# Work order:
Show all lines from the data that include the word "offset".

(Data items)
-- pv_equiv track=rewrite | github.com/semacammetu/Hypothesis-driven-experiment-design-with-SEDML-extension | stl_fs_sm-master/stl_fs_sm-master/data_transformation_scripts/create_arff_FG_2.py | eventually
-- ===== SOURCE A (Python) =====
-- def eventually(data, size):
--     result = []
--     number_of_results = len(data) // size
--     for i in range(0, len(data), size):
--         for j in range(i + size, len(data) + 1, size):
--             result.append(max(data[i:j]))
--         if number_of_results * size < len(data):
--             result.append(max(data[i:]))
--     return result
-- ===== SOURCE B (Python) =====
-- def eventually(data, size):
--     # Maintains a running maximum per offset instead of recomputing max(data[i:j])
--     # for every window end, so each suffix is scanned once.
--     n = len(data)
--     result = []
--     for i in range(0, n, size):
--         m = None
--         j = i
--         while j + size <= n:
--             for x in data[j:j + size]:
--                 if m is None or x > m:
--                     m = x
--             j += size
--             result.append(m)
--         if j < n:
--             for x in data[j:n]:
--                 if m is None or x > m:
--                     m = x
--             result.append(m)
--     return result
-- ===== Notes on version B (the rewrite author's own statement) =====
-- stated objective: faster
-- what changed: B keeps one running maximum per offset and extends it window by window (each suffix element scanned once), instead of recomputing max(data[i:j]) from scratch for every window end as A does.
import Mathlib
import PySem

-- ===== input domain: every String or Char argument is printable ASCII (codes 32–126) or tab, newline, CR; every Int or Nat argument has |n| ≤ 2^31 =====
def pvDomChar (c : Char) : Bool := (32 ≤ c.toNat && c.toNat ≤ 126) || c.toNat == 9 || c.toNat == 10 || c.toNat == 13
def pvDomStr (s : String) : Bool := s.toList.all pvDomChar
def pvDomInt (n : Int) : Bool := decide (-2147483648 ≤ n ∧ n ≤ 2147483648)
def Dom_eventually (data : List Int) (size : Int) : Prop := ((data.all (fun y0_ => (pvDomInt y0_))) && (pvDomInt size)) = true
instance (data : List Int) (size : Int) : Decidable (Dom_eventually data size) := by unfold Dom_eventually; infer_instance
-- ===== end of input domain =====

-- B maintains one running maximum per offset, extended window by window, instead of
-- recomputing max(data[i:j]) from scratch for every window end (objective: faster).

-- ===== PORT A =====
-- max(l) for a nonempty list l (every call site in A is on a nonempty slice under Pre_)
def pyMax (l : List Int) : Int := (PySem.List.max? l (fun y => y)).getD 0

def eventually (data : List Int) (size : Int) : List Int :=
  let n : Int := data.length
  let number_of_results : Int := PySem.Int.floordiv n size
  (PySem.List.pyRange 0 n size).foldl (fun result i =>
    let result := (PySem.List.pyRange (i + size) (n + 1) size).foldl
      (fun result j => result ++ [pyMax (PySem.List.slice data (some i) (some j))]) result
    if number_of_results * size < n then
      result ++ [pyMax (PySem.List.slice data (some i) none)]
    else result) []

-- ===== PORT B =====
-- 'if m is None or x > m: m = x' folded over a chunk of data
def bUpd (m : Option Int) (x : Int) : Option Int :=
  match m with
  | none => some x
  | some v => if x > v then some x else some v

-- the 'while j + size <= n' loop of B; fuel only makes the recursion total
-- (fuel = len(data) always suffices on the calls B makes, where 1 ≤ size)
def bWhile (data : List Int) (n size : Int) :
    Nat → Int → Option Int → List Int → Int × Option Int × List Int
  | 0, j, m, result => (j, m, result)
  | fuel + 1, j, m, result =>
    if j + size ≤ n then
      let m' := (PySem.List.slice data (some j) (some (j + size))).foldl bUpd m
      bWhile data n size fuel (j + size) m' (result ++ [m'.getD 0])
    else (j, m, result)

def eventually_alt (data : List Int) (size : Int) : List Int :=
  let n : Int := data.length
  (PySem.List.pyRange 0 n size).foldl (fun result i =>
    let r := bWhile data n size data.length i none result
    if r.1 < n then
      let m' := (PySem.List.slice data (some r.1) (some n)).foldl bUpd r.2.1
      r.2.2 ++ [m'.getD 0]
    else r.2.2) []

-- ===== PRECONDITION & SPEC =====
-- size = 0 makes the Python A raise ZeroDivisionError (len(data) // size); excluded.
def Pre_eventually (data : List Int) (size : Int) : Prop := size ≠ 0
instance (data : List Int) (size : Int) : Decidable (Pre_eventually data size) := by
  unfold Pre_eventually; infer_instance

def pvWitness_eventually : List Int × Int := ([1, 3, 2, 5, 4], 2)

def Spec_eventually (data : List Int) (size : Int) (out : List Int) : Prop := out = eventually_alt data size
instance (data : List Int) (size : Int) (out : List Int) : Decidable (Spec_eventually data size out) := by unfold Spec_eventually; infer_instance

-- ===== CLAIM (what is proved, stated in full; the proofs are below) =====
def Claim_equal_eventually : Prop := ∀ (data : List Int) (size : Int), Dom_eventually data size → Pre_eventually data size → Spec_eventually data size (eventually data size)

-- ===== LEMMAS AND PROOFS =====

theorem max?_append_foldl (l₁ l₂ : List Int) :
    PySem.List.max? (l₁ ++ l₂) (fun y => y) =
      l₂.foldl bUpd (PySem.List.max? l₁ (fun y => y)) := by
  simp only [PySem.List.max?, List.foldl_append]
  exact PySem.List.foldl_congr_mem l₂ _ bUpd _ (fun acc x _ => by cases acc <;> rfl)

theorem slice_append_slice (data : List Int) {i j k : Int}
    (hi : 0 ≤ i) (hij : i ≤ j) (hjk : j ≤ k) :
    PySem.List.slice data (some i) (some j) ++ PySem.List.slice data (some j) (some k) =
      PySem.List.slice data (some i) (some k) := by
  have hj : 0 ≤ j := le_trans hi hij
  have hk : 0 ≤ k := le_trans hj hjk
  rw [PySem.List.slice_toNat data hi hj, PySem.List.slice_toNat data hj hk,
      PySem.List.slice_toNat data hi hk]
  have h1 : k.toNat - i.toNat = (j.toNat - i.toNat) + (k.toNat - j.toNat) := by omega
  rw [h1, List.take_add, List.drop_drop]
  have h2 : i.toNat + (j.toNat - i.toNat) = j.toNat := by omega
  rw [h2]

theorem slice_self_nil (data : List Int) (i : Int) (hi : 0 ≤ i) :
    PySem.List.slice data (some i) (some i) = [] := by
  rw [PySem.List.slice_toNat data hi hi]
  simp

theorem slice_nonempty (data : List Int) {i j : Int}
    (hi : 0 ≤ i) (hij : i < j) (hj : j ≤ (data.length : Int)) :
    PySem.List.slice data (some i) (some j) ≠ [] := by
  have hj : 0 ≤ j := le_trans hi (le_of_lt hij)
  rw [PySem.List.slice_toNat data hi hj]
  have hlen : 0 < (List.take (j.toNat - i.toNat) (List.drop i.toNat data)).length := by
    simp only [List.length_take, List.length_drop]
    omega
  exact List.ne_nil_of_length_pos hlen

theorem pyRange_pos_nil {a b s : Int} (hs : 0 < s) (h : b ≤ a) :
    PySem.List.pyRange a b s = [] := by
  rw [PySem.List.pyRange_of_pos a b hs, if_neg (not_lt.mpr h)]
  simp

theorem pyRange_pos_cons {a b s : Int} (hs : 0 < s) (h : a < b) :
    PySem.List.pyRange a b s = a :: PySem.List.pyRange (a + s) b s := by
  rw [PySem.List.pyRange_of_pos a b hs, PySem.List.pyRange_of_pos (a + s) b hs, if_pos h]
  by_cases h2 : a + s < b
  · rw [if_pos h2]
    have hc : ((b - a + s - 1) / s).toNat = ((b - (a + s) + s - 1) / s).toNat + 1 := by
      have e : b - a + s - 1 = (b - (a + s) + s - 1) + 1 * s := by ring
      rw [e, Int.add_mul_ediv_right _ _ (by omega : s ≠ 0)]
      have h0 : 0 ≤ (b - (a + s) + s - 1) / s :=
        Int.ediv_nonneg (by omega) (by omega)
      omega
    rw [hc, List.range_succ_eq_map]
    simp only [List.map_cons, List.map_map]
    congr 1
    · simp
    · exact List.map_congr_left (fun k _ => by simp [Function.comp]; ring)
  · rw [if_neg h2]
    have hc : (b - a + s - 1) / s = 1 := by
      have e : b - a + s - 1 = (b - a - 1) + 1 * s := by ring
      rw [e, Int.add_mul_ediv_right _ _ (by omega : s ≠ 0),
          Int.ediv_eq_zero_of_lt (by omega) (by omega)]
      ring
    rw [hc]
    simp

-- the while-loop invariant: starting from m = max?(data[i:j]), the loop emits the
-- maxima of data[i:t] for every boundary t and ends with m = max?(data[i:jE])
theorem bWhile_spec (data : List Int) {size : Int} (hs : 1 ≤ size) :
    ∀ (fuel : Nat) (j i : Int) (acc : List Int),
      0 ≤ i → i ≤ j → j ≤ (data.length : Int) →
      (data.length : Int) < j + 1 + (fuel : Int) * size →
      ∃ jE,
        bWhile data (data.length) size fuel j
            (PySem.List.max? (PySem.List.slice data (some i) (some j)) (fun y => y)) acc =
          (jE, PySem.List.max? (PySem.List.slice data (some i) (some jE)) (fun y => y),
            acc ++ (PySem.List.pyRange (j + size) ((data.length : Int) + 1) size).map
              (fun t => pyMax (PySem.List.slice data (some i) (some t)))) ∧
        j ≤ jE ∧ jE ≤ (data.length : Int) ∧ (data.length : Int) < jE + size ∧
        size ∣ jE - j := by
  intro fuel
  induction fuel with
  | zero =>
    intro j i acc hi hij hjn hfuel
    refine ⟨j, ?_, le_refl j, hjn, by push_cast at hfuel; omega, ⟨0, by ring⟩⟩
    rw [pyRange_pos_nil (by omega) (by push_cast at hfuel; omega)]
    simp [bWhile]
  | succ fuel ih =>
    intro j i acc hi hij hjn hfuel
    by_cases hstep : j + size ≤ (data.length : Int)
    · have hmax : (PySem.List.slice data (some j) (some (j + size))).foldl bUpd
          (PySem.List.max? (PySem.List.slice data (some i) (some j)) (fun y => y)) =
          PySem.List.max? (PySem.List.slice data (some i) (some (j + size))) (fun y => y) := by
        rw [← max?_append_foldl, slice_append_slice data hi hij (by omega)]
      have hne : PySem.List.slice data (some i) (some (j + size)) ≠ [] :=
        slice_nonempty data hi (by omega) hstep
      have hgetD : (PySem.List.max? (PySem.List.slice data (some i) (some (j + size)))
            (fun y => y)).getD 0 = pyMax (PySem.List.slice data (some i) (some (j + size))) := rfl
      obtain ⟨jE, heq, h1, h2, h3, h4⟩ :=
        ih (j + size) i (acc ++ [pyMax (PySem.List.slice data (some i) (some (j + size)))])
          hi (by omega) hstep (by push_cast at hfuel ⊢; nlinarith)
      refine ⟨jE, ?_, by omega, h2, h3, ?_⟩
      · rw [bWhile]
        simp only [if_pos hstep, hmax, hgetD]
        rw [pyRange_pos_cons (a := j + size) (b := (data.length : Int) + 1) (by omega)
            (by omega), List.map_cons, heq]
        simp
      · obtain ⟨c, hc⟩ := h4
        exact ⟨c + 1, by rw [mul_add, mul_one, ← hc]; ring⟩
    · refine ⟨j, ?_, le_refl j, hjn, by omega, ⟨0, by ring⟩⟩
      rw [pyRange_pos_nil (by omega) (by omega)]
      rw [bWhile]
      simp [if_neg hstep]

-- the two loop bodies agree on every i the outer loop visits
theorem body_eq (data : List Int) {size : Int} (hs : 1 ≤ size) {i : Int}
    (hi : i ∈ PySem.List.pyRange 0 (data.length : Int) size) (acc : List Int) :
    (if PySem.Int.floordiv (data.length : Int) size * size < (data.length : Int) then
       ((PySem.List.pyRange (i + size) ((data.length : Int) + 1) size).foldl
         (fun result j => result ++ [pyMax (PySem.List.slice data (some i) (some j))]) acc)
         ++ [pyMax (PySem.List.slice data (some i) none)]
     else
       (PySem.List.pyRange (i + size) ((data.length : Int) + 1) size).foldl
         (fun result j => result ++ [pyMax (PySem.List.slice data (some i) (some j))]) acc) =
    (if (bWhile data (data.length) size data.length i none acc).1 < (data.length : Int) then
       (bWhile data (data.length) size data.length i none acc).2.2 ++
         [((PySem.List.slice data (some (bWhile data (data.length) size data.length i none acc).1)
             (some (data.length : Int))).foldl bUpd
             (bWhile data (data.length) size data.length i none acc).2.1).getD 0]
     else (bWhile data (data.length) size data.length i none acc).2.2) := by
  obtain ⟨hi0, hin, hdvd⟩ := (PySem.List.mem_pyRange_iff_of_pos (by omega) i).mp hi
  have hn0 : (0 : Int) ≤ (data.length : Int) := Int.natCast_nonneg _
  have hinit : (none : Option Int) =
      PySem.List.max? (PySem.List.slice data (some i) (some i)) (fun y => y) := by
    rw [slice_self_nil data i hi0]; rfl
  have hfuel : (data.length : Int) < i + 1 + (data.length : Int) * size := by
    have h1 : (data.length : Int) * 1 ≤ (data.length : Int) * size :=
      mul_le_mul_of_nonneg_left hs hn0
    linarith
  obtain ⟨jE, heq, hj1, hj2, hj3, hj4⟩ :=
    bWhile_spec data hs data.length i i acc hi0 le_rfl (le_of_lt hin) hfuel
  rw [← hinit] at heq
  rw [heq, PySem.List.foldl_append_singleton_eq_map]
  have hjEdvd : size ∣ jE := by
    have h1 : size ∣ i := by simpa using hdvd
    have h2 : jE = (jE - i) + i := by ring
    rw [h2]; exact dvd_add hj4 h1
  have hed : size * ((data.length : Int) / size) + (data.length : Int) % size =
      (data.length : Int) := Int.mul_ediv_add_emod _ _
  have hmod0 : 0 ≤ (data.length : Int) % size := Int.emod_nonneg _ (by omega)
  have hmodlt : (data.length : Int) % size < size := Int.emod_lt_of_pos _ (by omega)
  have hfl : PySem.Int.floordiv (data.length : Int) size = (data.length : Int) / size := by
    have hsz : (0 : Int) ≤ size := by omega
    simp [PySem.Int.floordiv, Int.fdiv_eq_ediv, hsz]
  have hcomm : (data.length : Int) / size * size = size * ((data.length : Int) / size) :=
    mul_comm _ _
  by_cases hlt : jE < (data.length : Int)
  · -- partial window remains: both sides append the maximum of data[i:]
    have hmodne : (data.length : Int) % size ≠ 0 := by
      intro h0
      have hdl : size ∣ (data.length : Int) := Int.dvd_of_emod_eq_zero h0
      have hdiff : size ∣ (data.length : Int) - jE := dvd_sub hdl hjEdvd
      have := Int.le_of_dvd (by omega) hdiff
      omega
    have hcond : PySem.Int.floordiv (data.length : Int) size * size < (data.length : Int) := by
      rw [hfl, hcomm]; omega
    rw [if_pos hcond, if_pos hlt]
    have hval : (PySem.List.slice data (some jE) (some (data.length : Int))).foldl bUpd
        (PySem.List.max? (PySem.List.slice data (some i) (some jE)) (fun y => y)) =
        PySem.List.max? (PySem.List.slice data (some i) (some (data.length : Int)))
          (fun y => y) := by
      rw [← max?_append_foldl, slice_append_slice data hi0 hj1 hj2]
    have hfrom : PySem.List.slice data (some i) none =
        PySem.List.slice data (some i) (some (data.length : Int)) := by
      rw [PySem.List.slice_toNat data hi0 hn0,
          List.take_of_length_le (by simp)]
      exact PySem.List.slice_from data hi0
    rw [hfrom, hval]
    rfl
  · -- data splits evenly: no extra append on either side
    have hjEeq : jE = (data.length : Int) := by omega
    have hdl : size ∣ (data.length : Int) := hjEeq ▸ hjEdvd
    have hmod0' : (data.length : Int) % size = 0 := Int.emod_eq_zero_of_dvd hdl
    have hcond : ¬ PySem.Int.floordiv (data.length : Int) size * size <
        (data.length : Int) := by
      rw [hfl, hcomm]; omega
    rw [if_neg hcond, if_neg hlt]

-- ===== VERDICT (by name: the statement is the Claim_ definition above) =====
theorem eventually_spec : Claim_equal_eventually := by
  intro data size _ hpre
  unfold Pre_eventually at hpre
  unfold Spec_eventually eventually eventually_alt
  rcases lt_trichotomy size 0 with hneg | hz | hpos
  · -- negative step: range(0, len(data), size) is empty in both programs
    have h1 : ¬ size = 0 := by omega
    have h2 : ¬ 0 < size := by omega
    have h3 : ¬ ((data.length : Int) < 0) := by
      have : (0 : Int) ≤ (data.length : Int) := Int.natCast_nonneg _
      omega
    have hr : PySem.List.pyRange 0 (data.length : Int) size = [] := by
      simp [PySem.List.pyRange, h1, h2, h3]
    simp only [hr, List.foldl_nil]
  · exact absurd hz hpre
  · exact PySem.List.foldl_congr_mem _ _ _ []
      (fun acc x hx => body_eq data (by omega) hx acc)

# Answer to this task:
--     # Maintains a running maximum per offset instead of recomputing max(data[i:j])
-- what changed: B keeps one running maximum per offset and extends it window by window (each suffix element scanned once), instead of recomputing max(data[i:j]) from scratch for every window end as A does.
-- B maintains one running maximum per offset, extended window by window, instead of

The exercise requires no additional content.